Digit DP is very useful in solving problems that concern a range of numbers, like finding the sum of digits between two numbers $a$ and $b$. Or find how many times a particular digit occurs in the numbers in the range $[a,b]$. These are the situations where digit dp comes in handy. And it is clearly visible by the problem statements that these questions have something to do with the digits of the numbers involved.
Let us find out more about how digit dp works and what is the main idea behind it.
Key Concept
Digit DP is based on the idea of using digits to get to the final answer. Because of this reason, digit dp is used in questions that concern the digits of numbers, maybe how many times a digit occurs in a range or the sum of all odd digits in a range.
The main concept by which digit dp can solve such questions is that we consider numbers as a sequence of digits, and try to build numbers within the given range digit by digit as we go, and compute the answer also digit by digit.
Let us take an example to understand more clearly how exactly digit dp works.
Problem Statement:
Find the total number of times the digit $d$ occurs in the numbers in the range $a$ to $b$, where $a<b$.
For example, let us take the case where a = 5 and b = 10, and d = 1, the answer will be 1 as there is only one digit (10) which has the digit 1.
But how can we solve this using digit dp? We can do so by building a number digit by digit so that it is inside the given range and on the way count the number of times we set a digit as 1. But how can we do this? Let’s start with a base case, where in the problem statement, a = 0.

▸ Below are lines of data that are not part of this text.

-- pv_equiv track=rewrite | github.com/pypi-data/pypi-mirror-284 | packages/simple-semantic-search/simple_semantic_search-0.1.0-py3-none-any.whl/simple_semantic_search/__init__.py | get_extended_neighbors
-- ===== SOURCE A (Python) =====
-- def get_extended_neighbors(word_graph, word, max_depth):
--     neighbors = {}
--     queue = [(word, 0)]
--
--     while queue:
--         current_word, depth = queue.pop(0)
--         if depth > max_depth or current_word in neighbors:
--             continue
--
--         neighbors[current_word] = depth
--         if current_word in word_graph:
--             for neighbor in word_graph[current_word]:
--                 queue.append((neighbor, depth + 1))
--
--     return neighbors
-- ===== SOURCE B (Python) =====
-- def get_extended_neighbors(word_graph, word, max_depth):
--     # Level-synchronous BFS: depth is the loop counter, one frontier list per level.
--     neighbors = {}
--     frontier = [word]
--     depth = 0
--     while frontier and depth <= max_depth:
--         next_frontier = []
--         for w in frontier:
--             if w in neighbors:
--                 continue
--             neighbors[w] = depth
--             if w in word_graph:
--                 next_frontier.extend(word_graph[w])
--         frontier = next_frontier
--         depth += 1
--     return neighbors
-- ===== Notes on version B (the rewrite author's own statement) =====
-- stated objective: alternative
-- what changed: The single flat queue of (word, depth) pairs is replaced by level-synchronous BFS: a per-level frontier list of words with the depth kept as the loop counter, processed one whole level per outer iteration.
import Mathlib
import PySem

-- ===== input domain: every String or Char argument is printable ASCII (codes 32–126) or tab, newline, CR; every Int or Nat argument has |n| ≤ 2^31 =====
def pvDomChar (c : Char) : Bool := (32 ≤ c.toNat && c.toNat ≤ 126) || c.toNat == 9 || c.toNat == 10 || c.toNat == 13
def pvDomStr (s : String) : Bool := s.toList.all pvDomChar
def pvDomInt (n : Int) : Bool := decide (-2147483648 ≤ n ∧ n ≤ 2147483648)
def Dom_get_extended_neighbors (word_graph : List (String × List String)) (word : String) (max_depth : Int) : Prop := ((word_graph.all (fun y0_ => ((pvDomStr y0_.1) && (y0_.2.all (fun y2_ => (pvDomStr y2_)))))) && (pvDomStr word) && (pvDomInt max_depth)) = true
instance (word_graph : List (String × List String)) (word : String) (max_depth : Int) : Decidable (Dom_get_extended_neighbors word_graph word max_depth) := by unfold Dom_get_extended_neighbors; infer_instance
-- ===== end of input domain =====

-- B replaces A's flat (word, depth) queue by level-synchronous BFS (frontier list per level,
-- depth as loop counter); same return value, objective: alternative decomposition.

-- ===== PORT A =====
-- dict lookup: first matching key (Python dict has unique keys)
def gLookup (g : List (String × List String)) (w : String) : Option (List String) :=
  (g.find? (fun p => p.1 == w)).map (·.2)

-- termination helpers for A's while loop (cited by name in decreasing_by)
theorem pvFilterLenLe {α : Type} (p q : α → Bool) (l : List α)
    (himp : ∀ x ∈ l, q x = true → p x = true) :
    (l.filter q).length ≤ (l.filter p).length := by
  induction l with
  | nil => simp
  | cons a l ih =>
    have ih' := ih (fun x hx => himp x (List.mem_cons_of_mem _ hx))
    by_cases hq : q a = true
    · have hp := himp a (List.mem_cons_self) hq
      simp [hq, hp]; omega
    · simp only [Bool.not_eq_true] at hq
      by_cases hp : p a = true <;> simp [hq, hp] <;> omega

theorem pvFilterLenLt {α : Type} (p q : α → Bool) (l : List α)
    (himp : ∀ x ∈ l, q x = true → p x = true)
    (x0 : α) (hx0 : x0 ∈ l) (hp0 : p x0 = true) (hq0 : q x0 = false) :
    (l.filter q).length < (l.filter p).length := by
  induction l with
  | nil => simp at hx0
  | cons a l ih =>
    have hle := pvFilterLenLe p q l (fun x hx => himp x (List.mem_cons_of_mem _ hx))
    rcases List.mem_cons.mp hx0 with h | h
    · subst h
      simp [hp0, hq0]; omega
    · have ih' := ih (fun x hx => himp x (List.mem_cons_of_mem _ hx)) h
      by_cases hq : q a = true
      · have hp := himp a (List.mem_cons_self) hq
        simp [hq, hp]; omega
      · simp only [Bool.not_eq_true] at hq
        by_cases hp : p a = true <;> simp [hq, hp] <;> omega

-- A's while loop: pop from the front; record-before-expand; skip on depth or repeat.
def loopA (g : List (String × List String)) (md : Int)
    (n : List (String × Int)) (queue : List (String × Int)) : List (String × Int) :=
  match queue with
  | [] => n
  | (w, d) :: rest =>
    if md < d || n.any (fun p => p.1 == w) then
      loopA g md n rest
    else
      loopA g md (n ++ [(w, d)])
        (rest ++ (match gLookup g w with
                  | some ns => ns.map (fun x => (x, d + 1))
                  | none => []))
termination_by ((g.filter (fun p => !(n.any (fun q => q.1 == p.1)))).length, queue.length)
decreasing_by
  · apply Prod.Lex.right; simp
  · rename_i h
    simp only [Bool.or_eq_true, not_or, Bool.not_eq_true, decide_eq_false_iff_not] at h
    obtain ⟨_hd, hany⟩ := h
    have himp : ∀ p ∈ g,
        (!((n ++ [(w, d)]).any fun q => q.1 == p.1)) = true →
        (!(n.any fun q => q.1 == p.1)) = true := by
      intro p _ hq
      simp only [List.any_append, Bool.not_eq_true', Bool.or_eq_false_iff] at hq ⊢
      exact hq.1
    rcases hg : gLookup g w with _ | ns
    · -- w is not a key of g: the filter is unchanged, queue shrinks
      have hfn : g.find? (fun p => p.1 == w) = none := by
        rcases hf : g.find? (fun p => p.1 == w) with _ | p0
        · exact hf
        · simp [gLookup, hf] at hg
      have hnone : ∀ p ∈ g, (p.1 == w) = false := by
        intro p hp
        have := List.find?_eq_none.mp hfn p hp
        simpa using this
      have heq : (g.filter (fun p => !((n ++ [(w, d)]).any fun q => q.1 == p.1))).length
          = (g.filter (fun p => !(n.any fun q => q.1 == p.1))).length := by
        congr 1
        apply List.filter_congr
        intro p hp
        have hwp : (w == p.1) = false := by
          have : p.1 ≠ w := by simpa using hnone p hp
          simp [Ne.symm this]
        simp [List.any_append, hwp]
      rw [heq]
      apply Prod.Lex.right; simp
    · -- w is a key of g: the filter strictly shrinks
      apply Prod.Lex.left
      obtain ⟨p0, hfind⟩ : ∃ p0, g.find? (fun p => p.1 == w) = some p0 := by
        rcases hf : g.find? (fun p => p.1 == w) with _ | p0
        · simp [gLookup, hf] at hg
        · exact ⟨p0, hf⟩
      have hp0mem : p0 ∈ g := List.mem_of_find?_eq_some hfind
      have hp0w : p0.1 = w := by
        have := List.find?_some hfind; simpa using this
      apply pvFilterLenLt _ _ _ himp p0 hp0mem
      · simp [hp0w, hany]
      · simp [List.any_append, hp0w]

def get_extended_neighbors (word_graph : List (String × List String)) (word : String) (max_depth : Int) : List (String × Int) :=
  loopA word_graph max_depth [] [(word, 0)]

-- ===== PORT B =====
-- one level: walk the frontier, recording fresh words at depth d and collecting next_frontier
def stepLevel (g : List (String × List String)) (d : Int)
    (n : List (String × Int)) (frontier : List String) : List (String × Int) × List String :=
  match frontier with
  | [] => (n, [])
  | w :: rest =>
    if n.any (fun p => p.1 == w) then
      stepLevel g d n rest
    else
      let nf := match gLookup g w with
                | some ns => ns
                | none => []
      let r := stepLevel g d (n ++ [(w, d)]) rest
      (r.1, nf ++ r.2)

-- B's outer loop: while frontier and depth <= max_depth
def loopB (g : List (String × List String)) (md : Int)
    (n : List (String × Int)) (frontier : List String) (depth : Int) : List (String × Int) :=
  if h : frontier.isEmpty || md < depth then n
  else
    let r := stepLevel g depth n frontier
    loopB g md r.1 r.2 (depth + 1)
termination_by (md + 1 - depth).toNat
decreasing_by
  simp only [Bool.or_eq_true, not_or, decide_eq_true_eq, Bool.not_eq_true] at h
  omega

def get_extended_neighbors_alt (word_graph : List (String × List String)) (word : String) (max_depth : Int) : List (String × Int) :=
  loopB word_graph max_depth [] [word] 0

-- ===== PRECONDITION & SPEC =====
def Spec_get_extended_neighbors (word_graph : List (String × List String)) (word : String) (max_depth : Int) (out : List (String × Int)) : Prop := out = get_extended_neighbors_alt word_graph word max_depth
instance (word_graph : List (String × List String)) (word : String) (max_depth : Int) (out : List (String × Int)) : Decidable (Spec_get_extended_neighbors word_graph word max_depth out) := by unfold Spec_get_extended_neighbors; infer_instance

-- ===== CLAIM (what is proved, stated in full; the proofs are below) =====
def Claim_equal_get_extended_neighbors : Prop := ∀ (word_graph : List (String × List String)) (word : String) (max_depth : Int), Dom_get_extended_neighbors word_graph word max_depth → Spec_get_extended_neighbors word_graph word max_depth (get_extended_neighbors word_graph word max_depth)

-- ===== LEMMAS AND PROOFS =====

-- every queued entry is too deep: A's loop drains the queue and changes nothing
theorem loopA_allDeep (g : List (String × List String)) (md : Int)
    (n : List (String × Int)) (queue : List (String × Int))
    (h : ∀ x ∈ queue, md < x.2) : loopA g md n queue = n := by
  induction queue with
  | nil => rw [loopA]
  | cons x rest ih =>
    obtain ⟨w, d⟩ := x
    have hd : md < d := h (w, d) (List.mem_cons_self)
    rw [loopA]
    simp only [hd, decide_true, Bool.true_or, if_pos]
    exact ih (fun y hy => h y (List.mem_cons_of_mem _ hy))

-- level decomposition: running A's loop through one whole level (frontier at depth d,
-- pending already-collected depth-(d+1) words behind it) equals stepLevel then the rest
theorem loopA_level (g : List (String × List String)) (md : Int) (d : Int) (hd : ¬ md < d)
    (frontier : List String) :
    ∀ (pending : List String) (n : List (String × Int)),
    loopA g md n (frontier.map (fun w => (w, d)) ++ pending.map (fun w => (w, d + 1)))
      = loopA g md (stepLevel g d n frontier).1
          ((pending ++ (stepLevel g d n frontier).2).map (fun w => (w, d + 1))) := by
  induction frontier with
  | nil => intro pending n; simp [stepLevel]
  | cons w rest ih =>
    intro pending n
    by_cases hany : n.any (fun p => p.1 == w) = true
    · rw [List.map_cons, List.cons_append, loopA]
      simp only [hd, if_pos, hany, Bool.or_true]
      rw [stepLevel, if_pos hany]
      exact ih pending n
    · rw [List.map_cons, List.cons_append, loopA]
      simp only [hd, hany, Bool.or_false, decide_false, if_neg, Bool.not_eq_true]
      rw [stepLevel, if_neg hany]
      rcases hg : gLookup g w with _ | ns
      · have := ih pending (n ++ [(w, d)])
        simpa using this
      · rw [List.append_assoc, ← List.map_append]
        have := ih (pending ++ ns) (n ++ [(w, d)])
        simpa [List.append_assoc] using this

-- the bridge: A's loop on a single-depth frontier equals B's level loop
theorem loopA_eq_loopB (g : List (String × List String)) (md : Int) :
    ∀ (k : ℕ) (d : Int), k = (md + 1 - d).toNat →
    ∀ (frontier : List String) (n : List (String × Int)),
    loopA g md n (frontier.map (fun w => (w, d))) = loopB g md n frontier d := by
  intro k
  induction k with
  | zero =>
    intro d hk frontier n
    have hd : md < d := by omega
    rw [loopB, dif_pos (by simp [hd])]
    refine loopA_allDeep g md n _ ?_
    intro x hx
    obtain ⟨a, _, rfl⟩ := List.mem_map.mp hx
    exact hd
  | succ k ih =>
    intro d hk frontier n
    by_cases hd : md < d
    · rw [loopB, dif_pos (by simp [hd])]
      refine loopA_allDeep g md n _ ?_
      intro x hx
      obtain ⟨a, _, rfl⟩ := List.mem_map.mp hx
      exact hd
    · rcases frontier with _ | ⟨w, rest⟩
      · rw [loopB, dif_pos (by simp)]
        simp only [List.map_nil]
        rw [loopA]
      · rw [loopB, dif_neg (by simp [hd])]
        have hlevel := loopA_level g md d hd (w :: rest) [] n
        simp only [List.map_nil, List.append_nil, List.nil_append] at hlevel
        rw [hlevel]
        exact ih (d + 1) (by omega) _ _

-- ===== VERDICT (by name: the statement is the Claim_ definition above) =====
theorem get_extended_neighbors_spec : Claim_equal_get_extended_neighbors := by
  intro word_graph word max_depth _
  unfold Spec_get_extended_neighbors get_extended_neighbors get_extended_neighbors_alt
  have := loopA_eq_loopB word_graph max_depth ((max_depth + 1 - 0).toNat) 0 rfl [word] []
  simpa using this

Finding Solution for range $0$ to $b$
To find a solution, we treat our number as a string, basically a string of digits. We need to build numbers digit by digit until they are inside the range given to us in the question. As a = 0, the string is empty in the start, and we can add digits to it.
So, we start adding digits from left to right, so at each point of time, we have a position where we can enter a digit to form a new number, and then recurse for the next position. Now, we need to look at the choices that we have for a particular position. We cannot just add any digit from 0 to 9, because we need to make sure the resulting number satisfies the range.
Let us take an example to understand this better. Let a = 0 and b = 83625. Suppose until now our number string that we are building by adding digits till now is "8362_". In the next recursion, we have to add another digit to the right of 2, but can we add any digit from 0 to 9?
Adding any digit > 5 will result in the number becoming greater than $b$ and thus going out of range. This means that for this particular position we can add only digits from 0 to 5.
On the other hand if the sequence we had built uptil now was "734__", we have no restrictions on any of the places. We can put any digit from 0 to 9 in the remaining places on the right. This is because the first digit '7' itself ensures that the complete number will always be less than $b$ no matter what digits occur to the right of it.
This observation is very important in reaching the digit dp approach. Clearly we have some positions where we need to add digits and build a number inside the given range. The number of positions will depend upon $b$, and will be equal to the number of digits $b$ has.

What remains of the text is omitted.